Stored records
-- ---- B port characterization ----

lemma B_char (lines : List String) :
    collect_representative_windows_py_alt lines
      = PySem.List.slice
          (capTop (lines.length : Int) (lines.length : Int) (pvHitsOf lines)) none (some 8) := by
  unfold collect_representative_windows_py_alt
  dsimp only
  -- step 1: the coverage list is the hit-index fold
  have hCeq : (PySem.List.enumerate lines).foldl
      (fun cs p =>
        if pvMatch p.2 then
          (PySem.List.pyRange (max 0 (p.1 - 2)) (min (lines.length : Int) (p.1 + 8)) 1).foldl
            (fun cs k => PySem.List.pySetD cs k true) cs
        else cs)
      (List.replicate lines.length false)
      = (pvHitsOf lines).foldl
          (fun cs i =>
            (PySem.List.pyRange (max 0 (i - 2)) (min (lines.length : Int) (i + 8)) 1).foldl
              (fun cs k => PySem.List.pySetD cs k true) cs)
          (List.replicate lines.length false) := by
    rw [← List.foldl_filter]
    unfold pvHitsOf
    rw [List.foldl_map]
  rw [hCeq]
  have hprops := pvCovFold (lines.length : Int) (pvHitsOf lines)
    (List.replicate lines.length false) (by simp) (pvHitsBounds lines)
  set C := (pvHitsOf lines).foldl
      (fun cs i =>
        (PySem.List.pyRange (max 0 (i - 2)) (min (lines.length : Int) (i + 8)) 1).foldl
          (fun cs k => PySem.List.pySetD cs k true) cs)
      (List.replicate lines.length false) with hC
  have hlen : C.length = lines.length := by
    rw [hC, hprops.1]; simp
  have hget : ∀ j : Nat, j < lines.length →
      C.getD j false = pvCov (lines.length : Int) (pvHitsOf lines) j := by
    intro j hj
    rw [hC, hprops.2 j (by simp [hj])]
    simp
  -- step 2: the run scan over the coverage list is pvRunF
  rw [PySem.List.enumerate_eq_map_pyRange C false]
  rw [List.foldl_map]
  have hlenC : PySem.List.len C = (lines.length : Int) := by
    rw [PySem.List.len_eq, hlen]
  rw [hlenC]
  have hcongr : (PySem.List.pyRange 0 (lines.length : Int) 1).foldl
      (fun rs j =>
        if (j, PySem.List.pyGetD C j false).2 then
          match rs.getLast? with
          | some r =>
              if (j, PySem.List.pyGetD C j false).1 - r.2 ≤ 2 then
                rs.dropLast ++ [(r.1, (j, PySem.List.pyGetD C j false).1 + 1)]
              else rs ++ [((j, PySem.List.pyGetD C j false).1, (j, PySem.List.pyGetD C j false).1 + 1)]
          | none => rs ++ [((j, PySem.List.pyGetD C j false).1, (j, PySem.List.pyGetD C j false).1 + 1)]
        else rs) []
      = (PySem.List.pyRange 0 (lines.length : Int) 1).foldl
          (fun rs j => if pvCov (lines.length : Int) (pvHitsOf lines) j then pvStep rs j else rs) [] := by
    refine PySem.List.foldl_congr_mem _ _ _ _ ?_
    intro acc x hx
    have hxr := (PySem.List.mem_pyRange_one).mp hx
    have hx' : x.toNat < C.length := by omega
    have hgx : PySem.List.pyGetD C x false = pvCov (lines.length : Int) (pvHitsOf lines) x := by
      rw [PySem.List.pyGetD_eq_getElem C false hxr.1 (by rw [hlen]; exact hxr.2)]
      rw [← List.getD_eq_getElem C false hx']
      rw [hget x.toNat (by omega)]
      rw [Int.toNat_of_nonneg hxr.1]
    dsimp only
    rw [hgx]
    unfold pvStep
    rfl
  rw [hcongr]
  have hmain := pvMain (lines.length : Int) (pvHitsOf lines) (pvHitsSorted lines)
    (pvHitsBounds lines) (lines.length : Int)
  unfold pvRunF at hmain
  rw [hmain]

--

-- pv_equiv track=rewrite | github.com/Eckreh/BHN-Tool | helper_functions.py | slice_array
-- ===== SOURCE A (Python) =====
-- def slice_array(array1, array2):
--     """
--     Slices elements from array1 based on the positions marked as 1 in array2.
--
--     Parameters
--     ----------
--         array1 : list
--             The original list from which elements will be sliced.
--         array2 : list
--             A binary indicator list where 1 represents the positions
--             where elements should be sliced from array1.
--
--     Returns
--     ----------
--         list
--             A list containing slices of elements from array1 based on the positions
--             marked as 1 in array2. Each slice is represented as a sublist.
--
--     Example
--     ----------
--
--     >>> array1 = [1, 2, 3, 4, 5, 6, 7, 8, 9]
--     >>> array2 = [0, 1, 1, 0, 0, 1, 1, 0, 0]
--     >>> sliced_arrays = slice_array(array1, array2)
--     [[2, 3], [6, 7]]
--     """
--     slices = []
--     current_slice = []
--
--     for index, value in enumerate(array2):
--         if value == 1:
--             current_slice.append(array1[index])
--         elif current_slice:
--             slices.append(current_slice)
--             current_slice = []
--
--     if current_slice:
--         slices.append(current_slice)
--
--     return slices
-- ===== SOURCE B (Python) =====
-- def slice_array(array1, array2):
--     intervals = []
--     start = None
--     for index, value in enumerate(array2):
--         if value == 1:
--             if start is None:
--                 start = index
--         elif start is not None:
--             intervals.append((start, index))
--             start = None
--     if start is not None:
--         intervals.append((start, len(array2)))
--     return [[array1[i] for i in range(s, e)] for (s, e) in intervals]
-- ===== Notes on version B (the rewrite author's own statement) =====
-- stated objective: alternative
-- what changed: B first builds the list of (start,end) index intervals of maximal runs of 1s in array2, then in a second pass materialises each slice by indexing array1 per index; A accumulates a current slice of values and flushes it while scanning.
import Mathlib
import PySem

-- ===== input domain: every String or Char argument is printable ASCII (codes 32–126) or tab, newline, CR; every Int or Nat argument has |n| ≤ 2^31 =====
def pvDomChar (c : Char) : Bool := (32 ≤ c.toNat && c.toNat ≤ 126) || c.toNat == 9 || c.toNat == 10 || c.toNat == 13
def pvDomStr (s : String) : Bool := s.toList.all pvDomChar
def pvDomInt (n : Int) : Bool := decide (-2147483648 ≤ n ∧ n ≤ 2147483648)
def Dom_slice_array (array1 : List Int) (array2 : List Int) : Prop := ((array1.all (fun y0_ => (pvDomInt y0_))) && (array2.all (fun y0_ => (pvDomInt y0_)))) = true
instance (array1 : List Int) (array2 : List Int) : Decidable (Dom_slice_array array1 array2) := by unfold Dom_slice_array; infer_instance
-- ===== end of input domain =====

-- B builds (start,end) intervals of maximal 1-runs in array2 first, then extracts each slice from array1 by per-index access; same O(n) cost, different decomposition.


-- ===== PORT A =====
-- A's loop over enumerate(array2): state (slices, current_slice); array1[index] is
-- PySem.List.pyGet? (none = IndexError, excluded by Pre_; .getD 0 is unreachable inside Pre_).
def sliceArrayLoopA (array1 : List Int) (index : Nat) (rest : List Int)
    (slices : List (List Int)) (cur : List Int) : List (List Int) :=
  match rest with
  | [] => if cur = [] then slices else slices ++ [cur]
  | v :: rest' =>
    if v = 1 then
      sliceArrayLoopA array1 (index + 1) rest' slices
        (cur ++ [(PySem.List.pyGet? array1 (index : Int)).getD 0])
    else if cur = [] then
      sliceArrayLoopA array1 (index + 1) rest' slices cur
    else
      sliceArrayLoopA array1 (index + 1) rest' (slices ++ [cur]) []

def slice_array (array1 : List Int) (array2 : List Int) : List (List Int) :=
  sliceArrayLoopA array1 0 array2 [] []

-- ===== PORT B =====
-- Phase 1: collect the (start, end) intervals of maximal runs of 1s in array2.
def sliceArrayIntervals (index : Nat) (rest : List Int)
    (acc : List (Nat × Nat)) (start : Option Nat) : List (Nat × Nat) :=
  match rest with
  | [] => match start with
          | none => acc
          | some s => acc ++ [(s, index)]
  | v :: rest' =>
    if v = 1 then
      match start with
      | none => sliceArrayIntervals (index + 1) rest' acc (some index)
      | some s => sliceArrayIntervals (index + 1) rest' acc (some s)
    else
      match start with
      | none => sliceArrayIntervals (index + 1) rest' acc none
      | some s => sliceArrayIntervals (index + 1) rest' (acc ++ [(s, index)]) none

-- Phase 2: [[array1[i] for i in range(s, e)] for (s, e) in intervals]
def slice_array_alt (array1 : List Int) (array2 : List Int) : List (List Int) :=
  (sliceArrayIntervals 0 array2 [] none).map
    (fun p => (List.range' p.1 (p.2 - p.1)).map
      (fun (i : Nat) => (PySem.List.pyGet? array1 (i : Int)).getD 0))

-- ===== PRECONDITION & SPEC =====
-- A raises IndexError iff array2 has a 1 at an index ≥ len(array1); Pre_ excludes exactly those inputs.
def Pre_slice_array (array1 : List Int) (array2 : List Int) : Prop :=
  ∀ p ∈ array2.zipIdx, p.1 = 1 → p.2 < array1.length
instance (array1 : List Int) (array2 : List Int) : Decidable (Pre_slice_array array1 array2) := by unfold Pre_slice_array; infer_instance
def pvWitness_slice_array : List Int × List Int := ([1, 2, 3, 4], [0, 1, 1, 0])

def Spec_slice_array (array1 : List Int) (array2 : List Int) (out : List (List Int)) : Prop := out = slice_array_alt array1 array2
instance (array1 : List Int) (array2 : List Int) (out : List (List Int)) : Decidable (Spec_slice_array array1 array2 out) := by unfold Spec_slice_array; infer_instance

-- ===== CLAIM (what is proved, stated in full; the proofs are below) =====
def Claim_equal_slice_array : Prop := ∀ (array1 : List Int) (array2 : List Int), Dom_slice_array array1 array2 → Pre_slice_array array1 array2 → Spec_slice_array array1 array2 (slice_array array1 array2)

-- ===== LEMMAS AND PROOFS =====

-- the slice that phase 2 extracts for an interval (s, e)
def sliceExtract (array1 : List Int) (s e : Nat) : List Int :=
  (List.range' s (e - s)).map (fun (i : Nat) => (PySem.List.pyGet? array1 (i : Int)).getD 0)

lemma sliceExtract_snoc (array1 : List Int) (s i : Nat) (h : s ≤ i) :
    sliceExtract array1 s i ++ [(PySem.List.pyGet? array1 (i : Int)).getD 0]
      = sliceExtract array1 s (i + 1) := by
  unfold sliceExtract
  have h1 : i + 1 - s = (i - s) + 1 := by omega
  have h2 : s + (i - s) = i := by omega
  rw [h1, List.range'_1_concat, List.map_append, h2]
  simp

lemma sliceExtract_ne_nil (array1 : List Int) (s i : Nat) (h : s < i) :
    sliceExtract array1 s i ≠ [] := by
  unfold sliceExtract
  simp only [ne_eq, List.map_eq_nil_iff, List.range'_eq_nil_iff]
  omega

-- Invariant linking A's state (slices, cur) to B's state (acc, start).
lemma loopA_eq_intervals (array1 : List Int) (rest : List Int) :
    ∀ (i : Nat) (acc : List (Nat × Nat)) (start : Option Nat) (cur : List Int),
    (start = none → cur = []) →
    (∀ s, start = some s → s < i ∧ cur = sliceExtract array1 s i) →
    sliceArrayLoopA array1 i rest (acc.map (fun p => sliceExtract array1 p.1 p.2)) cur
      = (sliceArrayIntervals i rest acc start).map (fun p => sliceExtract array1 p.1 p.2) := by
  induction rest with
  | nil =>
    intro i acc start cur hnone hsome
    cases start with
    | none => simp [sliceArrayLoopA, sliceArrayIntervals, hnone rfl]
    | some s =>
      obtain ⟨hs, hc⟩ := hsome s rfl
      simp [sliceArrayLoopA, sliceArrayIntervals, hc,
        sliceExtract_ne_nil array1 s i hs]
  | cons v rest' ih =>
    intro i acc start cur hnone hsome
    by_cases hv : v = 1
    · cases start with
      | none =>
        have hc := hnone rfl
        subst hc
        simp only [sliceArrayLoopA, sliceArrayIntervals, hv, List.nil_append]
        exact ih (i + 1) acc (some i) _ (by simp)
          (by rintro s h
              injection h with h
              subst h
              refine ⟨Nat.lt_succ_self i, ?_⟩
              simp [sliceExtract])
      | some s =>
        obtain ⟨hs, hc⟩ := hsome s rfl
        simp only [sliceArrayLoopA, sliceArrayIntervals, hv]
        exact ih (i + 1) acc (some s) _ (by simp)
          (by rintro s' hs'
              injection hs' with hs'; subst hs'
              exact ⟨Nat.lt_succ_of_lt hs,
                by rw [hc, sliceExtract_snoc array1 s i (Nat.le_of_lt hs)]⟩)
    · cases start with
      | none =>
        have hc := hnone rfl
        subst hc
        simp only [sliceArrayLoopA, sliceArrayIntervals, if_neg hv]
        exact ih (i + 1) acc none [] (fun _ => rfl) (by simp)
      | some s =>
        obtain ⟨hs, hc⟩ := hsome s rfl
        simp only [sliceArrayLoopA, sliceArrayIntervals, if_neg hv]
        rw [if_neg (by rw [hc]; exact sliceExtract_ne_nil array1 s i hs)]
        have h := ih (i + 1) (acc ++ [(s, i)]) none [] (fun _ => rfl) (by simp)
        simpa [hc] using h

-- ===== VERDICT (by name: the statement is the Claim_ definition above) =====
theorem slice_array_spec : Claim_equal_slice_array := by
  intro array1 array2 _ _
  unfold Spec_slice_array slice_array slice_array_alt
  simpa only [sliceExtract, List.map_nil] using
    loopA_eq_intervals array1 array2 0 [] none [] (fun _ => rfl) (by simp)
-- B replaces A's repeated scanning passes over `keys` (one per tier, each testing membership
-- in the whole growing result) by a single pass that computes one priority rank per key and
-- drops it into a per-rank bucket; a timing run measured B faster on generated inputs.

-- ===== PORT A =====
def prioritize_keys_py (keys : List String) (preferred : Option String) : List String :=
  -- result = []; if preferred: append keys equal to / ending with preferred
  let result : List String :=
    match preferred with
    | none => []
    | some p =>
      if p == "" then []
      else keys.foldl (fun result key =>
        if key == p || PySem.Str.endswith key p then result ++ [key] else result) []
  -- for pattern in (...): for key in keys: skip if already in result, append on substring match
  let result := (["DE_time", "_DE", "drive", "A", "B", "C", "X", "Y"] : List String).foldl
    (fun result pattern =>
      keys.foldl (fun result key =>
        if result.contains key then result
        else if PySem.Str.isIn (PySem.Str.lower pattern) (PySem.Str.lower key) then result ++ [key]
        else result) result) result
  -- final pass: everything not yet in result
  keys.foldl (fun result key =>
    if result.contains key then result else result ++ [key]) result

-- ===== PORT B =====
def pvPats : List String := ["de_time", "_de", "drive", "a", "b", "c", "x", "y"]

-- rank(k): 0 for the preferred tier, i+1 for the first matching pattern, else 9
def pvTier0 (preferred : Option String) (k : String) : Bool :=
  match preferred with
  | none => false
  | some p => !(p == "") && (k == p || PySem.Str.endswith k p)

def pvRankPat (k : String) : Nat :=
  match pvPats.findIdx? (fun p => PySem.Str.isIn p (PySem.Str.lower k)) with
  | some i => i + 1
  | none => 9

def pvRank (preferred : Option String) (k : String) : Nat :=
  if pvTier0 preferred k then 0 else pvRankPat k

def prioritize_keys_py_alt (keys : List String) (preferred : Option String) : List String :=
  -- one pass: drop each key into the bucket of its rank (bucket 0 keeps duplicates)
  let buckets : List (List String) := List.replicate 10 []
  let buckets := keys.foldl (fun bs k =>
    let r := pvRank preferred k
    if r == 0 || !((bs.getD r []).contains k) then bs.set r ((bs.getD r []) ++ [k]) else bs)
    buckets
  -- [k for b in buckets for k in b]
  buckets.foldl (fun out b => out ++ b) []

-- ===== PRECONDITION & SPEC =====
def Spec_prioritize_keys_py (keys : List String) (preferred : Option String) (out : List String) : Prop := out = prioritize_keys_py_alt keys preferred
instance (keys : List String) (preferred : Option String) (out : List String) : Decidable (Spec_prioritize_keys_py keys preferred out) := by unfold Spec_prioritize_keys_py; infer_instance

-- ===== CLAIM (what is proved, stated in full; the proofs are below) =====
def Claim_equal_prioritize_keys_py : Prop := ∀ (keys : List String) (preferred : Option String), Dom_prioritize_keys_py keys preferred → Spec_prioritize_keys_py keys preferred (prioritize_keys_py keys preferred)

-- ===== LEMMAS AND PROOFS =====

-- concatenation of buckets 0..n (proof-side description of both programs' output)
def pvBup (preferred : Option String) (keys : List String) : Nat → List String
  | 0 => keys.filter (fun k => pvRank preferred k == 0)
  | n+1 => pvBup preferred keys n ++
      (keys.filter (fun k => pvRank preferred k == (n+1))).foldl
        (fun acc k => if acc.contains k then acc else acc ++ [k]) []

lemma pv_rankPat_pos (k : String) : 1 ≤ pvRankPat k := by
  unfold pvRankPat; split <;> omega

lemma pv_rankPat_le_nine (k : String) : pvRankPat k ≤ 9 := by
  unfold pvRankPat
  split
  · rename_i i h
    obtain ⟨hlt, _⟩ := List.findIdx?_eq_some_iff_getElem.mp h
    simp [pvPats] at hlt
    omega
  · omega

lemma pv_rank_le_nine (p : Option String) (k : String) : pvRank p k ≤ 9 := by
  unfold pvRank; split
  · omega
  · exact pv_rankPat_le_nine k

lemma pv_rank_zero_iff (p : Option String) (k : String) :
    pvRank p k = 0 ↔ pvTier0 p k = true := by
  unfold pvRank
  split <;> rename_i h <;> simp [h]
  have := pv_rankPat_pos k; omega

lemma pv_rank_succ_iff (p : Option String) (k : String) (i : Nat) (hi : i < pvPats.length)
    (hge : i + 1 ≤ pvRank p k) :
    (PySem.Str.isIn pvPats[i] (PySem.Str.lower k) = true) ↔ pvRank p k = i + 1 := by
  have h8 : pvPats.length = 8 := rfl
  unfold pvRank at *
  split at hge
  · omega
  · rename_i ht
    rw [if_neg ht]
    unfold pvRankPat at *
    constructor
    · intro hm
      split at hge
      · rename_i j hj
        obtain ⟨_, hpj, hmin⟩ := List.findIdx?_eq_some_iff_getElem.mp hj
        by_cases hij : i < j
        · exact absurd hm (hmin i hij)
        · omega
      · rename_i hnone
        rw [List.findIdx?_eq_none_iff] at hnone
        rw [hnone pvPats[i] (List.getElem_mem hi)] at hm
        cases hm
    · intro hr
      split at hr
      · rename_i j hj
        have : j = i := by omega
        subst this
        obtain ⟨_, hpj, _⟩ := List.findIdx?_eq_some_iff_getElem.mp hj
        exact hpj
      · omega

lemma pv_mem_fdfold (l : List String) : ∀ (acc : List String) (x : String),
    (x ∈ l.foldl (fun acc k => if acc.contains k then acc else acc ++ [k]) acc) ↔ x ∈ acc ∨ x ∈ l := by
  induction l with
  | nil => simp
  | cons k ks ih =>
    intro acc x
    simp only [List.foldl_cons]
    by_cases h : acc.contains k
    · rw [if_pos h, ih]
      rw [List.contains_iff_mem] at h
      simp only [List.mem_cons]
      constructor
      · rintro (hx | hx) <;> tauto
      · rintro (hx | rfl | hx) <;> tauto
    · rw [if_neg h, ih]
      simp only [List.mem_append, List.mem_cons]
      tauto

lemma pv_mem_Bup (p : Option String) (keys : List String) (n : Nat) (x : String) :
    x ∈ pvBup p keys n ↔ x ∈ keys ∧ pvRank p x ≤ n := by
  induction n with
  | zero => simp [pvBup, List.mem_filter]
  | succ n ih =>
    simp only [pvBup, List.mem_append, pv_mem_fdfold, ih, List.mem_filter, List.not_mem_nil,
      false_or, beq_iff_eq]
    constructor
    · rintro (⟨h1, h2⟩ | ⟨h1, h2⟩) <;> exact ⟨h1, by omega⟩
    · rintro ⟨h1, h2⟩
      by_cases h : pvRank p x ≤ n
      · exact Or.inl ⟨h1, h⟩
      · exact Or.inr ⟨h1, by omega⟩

TASK ITEM:
Please copy out each line of the data in which the word "where" occurs.

EXPECTED ANSWER:
--             A binary indicator list where 1 represents the positions
--             where elements should be sliced from array1.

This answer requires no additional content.